-- pv_equiv track=rewrite | github.com/jeremychang9/Dynamic-Plug-and-Play-Rational-Speech-Act-Framework | evaluation.py | get_user_emotional_state
-- ===== SOURCE A (Python) =====
-- def get_user_emotional_state(usr_eds, speaker_roles):
--
--     user_emotional_state = 'neutral'
--     for i, usr_ed in enumerate(usr_eds):
--         if usr_ed == None: # skip sys_ed
--             continue
--         for j ,(ed, role) in reversed(list(enumerate(zip(usr_ed, speaker_roles[0])))):
--             if role == 'sys' and ed == 1: # user is in the inter-personal state
--                 user_emotional_state = 'inter-personal' # system should be in the self-contagion state
--                 return user_emotional_state
--
--             elif role == 'usr' and ed == 1: # user is in the self-contagion state
--                 user_emotional_state = 'self-contagion' # system should be in the inter-personal state
--
--     return user_emotional_state
-- ===== SOURCE B (Python) =====
-- def get_user_emotional_state(usr_eds, speaker_roles):
--     vecs = [u for u in usr_eds if u is not None]
--     if not vecs:
--         return 'neutral'
--     roles = speaker_roles[0]
--     if any(e == 1 and r == 'sys' for u in vecs for e, r in zip(u, roles)):
--         return 'inter-personal'
--     if any(e == 1 and r == 'usr' for u in vecs for e, r in zip(u, roles)):
--         return 'self-contagion'
--     return 'neutral'
-- ===== Notes on version B (the rewrite author's own statement) =====
-- stated objective: simpler
-- what changed: Replaces A's stateful combined scan (reversed enumerate with a mutable state variable and an early return inside it) by a prefilter of the non-None vectors followed by two priority-ordered existence passes (any sys-hit -> 'inter-personal', else any usr-hit -> 'self-contagion', else 'neutral').
import Mathlib
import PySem

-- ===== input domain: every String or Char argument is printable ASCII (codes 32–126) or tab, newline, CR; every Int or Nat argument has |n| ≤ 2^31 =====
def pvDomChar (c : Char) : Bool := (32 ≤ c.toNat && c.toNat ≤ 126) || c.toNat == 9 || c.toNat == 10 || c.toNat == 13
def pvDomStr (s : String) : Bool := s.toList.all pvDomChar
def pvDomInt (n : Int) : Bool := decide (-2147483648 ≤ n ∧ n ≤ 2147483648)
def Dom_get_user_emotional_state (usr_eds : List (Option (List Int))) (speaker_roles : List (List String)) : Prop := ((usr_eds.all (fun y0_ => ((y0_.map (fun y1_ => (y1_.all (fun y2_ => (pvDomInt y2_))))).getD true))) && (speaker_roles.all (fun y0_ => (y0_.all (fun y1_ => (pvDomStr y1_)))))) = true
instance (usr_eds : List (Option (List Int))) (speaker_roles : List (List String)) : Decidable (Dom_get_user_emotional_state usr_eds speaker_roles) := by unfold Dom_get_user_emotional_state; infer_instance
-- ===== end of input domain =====

-- B replaces A's stateful combined early-return scan by a prefilter of non-None vectors
-- plus two priority-ordered existence passes (simpler decomposition; same asymptotic cost).


-- ===== PORT A =====
-- inner loop of A over the reversed enumerated zip; returns (some r, _) on early return,
-- otherwise (none, final state)
def pvA_inner : List (Int × (Int × String)) → String → Option String × String
  | [], st => (none, st)
  | (_, (ed, role)) :: rest, st =>
    if role == "sys" && ed == 1 then (some "inter-personal", st)
    else if role == "usr" && ed == 1 then pvA_inner rest "self-contagion"
    else pvA_inner rest st

-- outer loop of A over enumerate(usr_eds); speaker_roles[0] only read for non-None usr_ed
-- (Pre_ guarantees it exists; .getD [] is never reached under Pre_)
def pvA_outer : List (Int × Option (List Int)) → List (List String) → String → String
  | [], _, st => st
  | (_, none) :: rest, sr, st => pvA_outer rest sr st
  | (_, some u) :: rest, sr, st =>
    let roles := (PySem.List.pyGet? sr 0).getD []
    let pairs := (PySem.List.enumerate (u.zip roles)).reverse
    match pvA_inner pairs st with
    | (some r, _) => r
    | (none, st') => pvA_outer rest sr st'

def get_user_emotional_state (usr_eds : List (Option (List Int))) (speaker_roles : List (List String)) : String :=
  pvA_outer (PySem.List.enumerate usr_eds) speaker_roles "neutral"

-- ===== PORT B =====
def get_user_emotional_state_alt (usr_eds : List (Option (List Int))) (speaker_roles : List (List String)) : String :=
  let vecs := usr_eds.filterMap id
  if vecs.isEmpty then "neutral"
  else
    let roles := (PySem.List.pyGet? speaker_roles 0).getD []
    if vecs.any (fun u => (u.zip roles).any (fun p => p.1 == 1 && p.2 == "sys")) then "inter-personal"
    else if vecs.any (fun u => (u.zip roles).any (fun p => p.1 == 1 && p.2 == "usr")) then "self-contagion"
    else "neutral"

-- ===== PRECONDITION & SPEC =====
-- A (and B) raise IndexError on speaker_roles[0] exactly when some usr_ed is non-None and
-- speaker_roles is empty; Pre_ excludes exactly those inputs.
def Pre_get_user_emotional_state (usr_eds : List (Option (List Int))) (speaker_roles : List (List String)) : Prop :=
  speaker_roles ≠ [] ∨ ∀ u ∈ usr_eds, u = none
instance (usr_eds : List (Option (List Int))) (speaker_roles : List (List String)) : Decidable (Pre_get_user_emotional_state usr_eds speaker_roles) := by unfold Pre_get_user_emotional_state; infer_instance
def pvWitness_get_user_emotional_state : List (Option (List Int)) × List (List String) :=
  ([some [1, 0], none], [["usr", "sys"]])
def Spec_get_user_emotional_state (usr_eds : List (Option (List Int))) (speaker_roles : List (List String)) (out : String) : Prop := out = get_user_emotional_state_alt usr_eds speaker_roles
instance (usr_eds : List (Option (List Int))) (speaker_roles : List (List String)) (out : String) : Decidable (Spec_get_user_emotional_state usr_eds speaker_roles out) := by unfold Spec_get_user_emotional_state; infer_instance

-- ===== CLAIM (what is proved, stated in full; the proofs are below) =====
def Claim_equal_get_user_emotional_state : Prop := ∀ (usr_eds : List (Option (List Int))) (speaker_roles : List (List String)), Dom_get_user_emotional_state usr_eds speaker_roles → Pre_get_user_emotional_state usr_eds speaker_roles → Spec_get_user_emotional_state usr_eds speaker_roles (get_user_emotional_state usr_eds speaker_roles)

-- ===== LEMMAS AND PROOFS =====

def pvSysHit (p : Int × String) : Bool := p.1 == 1 && p.2 == "sys"
def pvUsrHit (p : Int × String) : Bool := p.1 == 1 && p.2 == "usr"

-- inner loop returns early iff some sys-hit occurs among the pairs
theorem pvA_inner_fst (pairs : List (Int × (Int × String))) (st : String) :
    (pvA_inner pairs st).1 =
      if pairs.any (fun p => pvSysHit p.2) then some "inter-personal" else none := by
  induction pairs generalizing st with
  | nil => simp [pvA_inner]
  | cons hd tl ih =>
    obtain ⟨j, ed, role⟩ := hd
    have hsys : pvSysHit (ed, role) = (role == "sys" && ed == 1) := by
      simp [pvSysHit, Bool.and_comm]
    simp only [pvA_inner, List.any_cons, hsys]
    cases hs : (role == "sys" && ed == 1)
    · simp only [Bool.false_eq_true, if_false, Bool.false_or]
      split <;> exact ih _
    · simp

-- when no early return, the final state is "self-contagion" iff some usr-hit occurs
theorem pvA_inner_snd (pairs : List (Int × (Int × String))) (st : String)
    (h : pairs.any (fun p => pvSysHit p.2) = false) :
    (pvA_inner pairs st).2 =
      if pairs.any (fun p => pvUsrHit p.2) then "self-contagion" else st := by
  induction pairs generalizing st with
  | nil => simp [pvA_inner]
  | cons hd tl ih =>
    obtain ⟨j, ed, role⟩ := hd
    simp only [List.any_cons, Bool.or_eq_false_iff] at h
    obtain ⟨h1, h2⟩ := h
    have husr : pvUsrHit (ed, role) = (role == "usr" && ed == 1) := by
      simp [pvUsrHit, Bool.and_comm]
    have hs : (role == "sys" && ed == 1) = false := by
      simpa [pvSysHit, Bool.and_comm] using h1
    simp only [pvA_inner, List.any_cons, hs, Bool.false_eq_true, if_false, husr]
    cases hu : (role == "usr" && ed == 1)
    · simp only [Bool.false_eq_true, if_false, Bool.false_or]
      exact ih _ h2
    · simp [ih _ h2]

-- existence over reversed enumerate = existence over the underlying list
theorem any_rev_enum (xs : List (Int × String)) (f : Int × String → Bool) :
    ((PySem.List.enumerate xs).reverse.any (fun p => f p.2)) = xs.any f := by
  rw [List.any_reverse]
  have h1 : ((PySem.List.enumerate xs).any fun p => f p.2)
      = ((PySem.List.enumerate xs).map (·.2)).any f := by
    rw [List.any_map]; rfl
  rw [h1, PySem.List.map_snd_enumerate]

-- existence over enumerate of options = existence over filterMap id
theorem any_enum_opt (l : List (Option (List Int))) (g : List Int → Bool) :
    ((PySem.List.enumerate l).any (fun q => (q.2.map g).getD false)) = (l.filterMap id).any g := by
  have h1 : ((PySem.List.enumerate l).any fun q => (q.2.map g).getD false)
      = ((PySem.List.enumerate l).map (·.2)).any (fun y => (y.map g).getD false) := by
    rw [List.any_map]; rfl
  rw [h1, PySem.List.map_snd_enumerate]
  clear h1
  induction l with
  | nil => simp
  | cons hd tl ih =>
    cases hd with
    | none => simpa using ih
    | some u => simp only [List.any_cons, List.filterMap_cons]; simp [ih]

-- characterisation of A's outer loop
theorem pvA_outer_eq (ps : List (Int × Option (List Int))) (sr : List (List String)) (st : String) :
    pvA_outer ps sr st =
      (if ps.any (fun q => (q.2.map (fun u => (u.zip ((PySem.List.pyGet? sr 0).getD [])).any pvSysHit)).getD false) then "inter-personal"
      else if ps.any (fun q => (q.2.map (fun u => (u.zip ((PySem.List.pyGet? sr 0).getD [])).any pvUsrHit)).getD false) then "self-contagion"
      else st) := by
  induction ps generalizing st with
  | nil => simp [pvA_outer]
  | cons hd tl ih =>
    obtain ⟨i, o⟩ := hd
    cases o with
    | none => simpa [pvA_outer] using ih st
    | some u =>
      simp only [pvA_outer]
      rcases hpi : pvA_inner ((PySem.List.enumerate
          (u.zip ((PySem.List.pyGet? sr 0).getD []))).reverse) st with ⟨res, st'⟩
      have h1 := pvA_inner_fst ((PySem.List.enumerate
          (u.zip ((PySem.List.pyGet? sr 0).getD []))).reverse) st
      rw [hpi, any_rev_enum] at h1
      by_cases hsy : (u.zip ((PySem.List.pyGet? sr 0).getD [])).any pvSysHit = true
      · simp only [hsy, if_true] at h1
        subst h1
        simp [hsy]
      · simp only [hsy] at h1
        simp only [Bool.false_eq_true, if_false] at h1
        subst h1
        have h2 := pvA_inner_snd ((PySem.List.enumerate
            (u.zip ((PySem.List.pyGet? sr 0).getD []))).reverse) st
            (by rw [any_rev_enum]; simpa using hsy)
        rw [hpi, any_rev_enum] at h2
        show pvA_outer tl sr st' = _
        rw [ih st']
        simp only [List.any_cons, Option.map_some, Option.getD_some]
        by_cases hts : (tl.any fun q =>
            ((q.2.map fun u => (u.zip ((PySem.List.pyGet? sr 0).getD [])).any pvSysHit).getD false)) = true
        · simp [hts, hsy]
        · by_cases hu : (u.zip ((PySem.List.pyGet? sr 0).getD [])).any pvUsrHit = true
          · simp only [hu, if_true] at h2
            simp [hts, hsy, hu, h2]
          · have hu' : (u.zip ((PySem.List.pyGet? sr 0).getD [])).any pvUsrHit = false := by
              simpa using hu
            simp only [hu', Bool.false_eq_true, if_false] at h2
            have hsy' : (u.zip ((PySem.List.pyGet? sr 0).getD [])).any pvSysHit = false := by
              simpa using hsy
            simp only [hsy', hu', Bool.false_or, h2]

theorem get_user_emotional_state_spec : Claim_equal_get_user_emotional_state := by
  intro usr_eds sr _ _
  unfold Spec_get_user_emotional_state get_user_emotional_state get_user_emotional_state_alt
  rw [pvA_outer_eq, any_enum_opt, any_enum_opt]
  by_cases hv : (usr_eds.filterMap id).isEmpty
  · have hnil : usr_eds.filterMap id = [] := List.isEmpty_iff.mp hv
    rw [hnil]
    simp
  · simp only [hv, Bool.false_eq_true, if_false]
    rfl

### ASSIGNED TASK
Once the line containing "[] := List.isEmpty_iff.mp hv" is found, print it and every line after it through the end of the listing, exactly and alone.

### OUTPUT OF THE TASK
  · have hnil : usr_eds.filterMap id = [] := List.isEmpty_iff.mp hv
    rw [hnil]
    simp
  · simp only [hv, Bool.false_eq_true, if_false]
    rfl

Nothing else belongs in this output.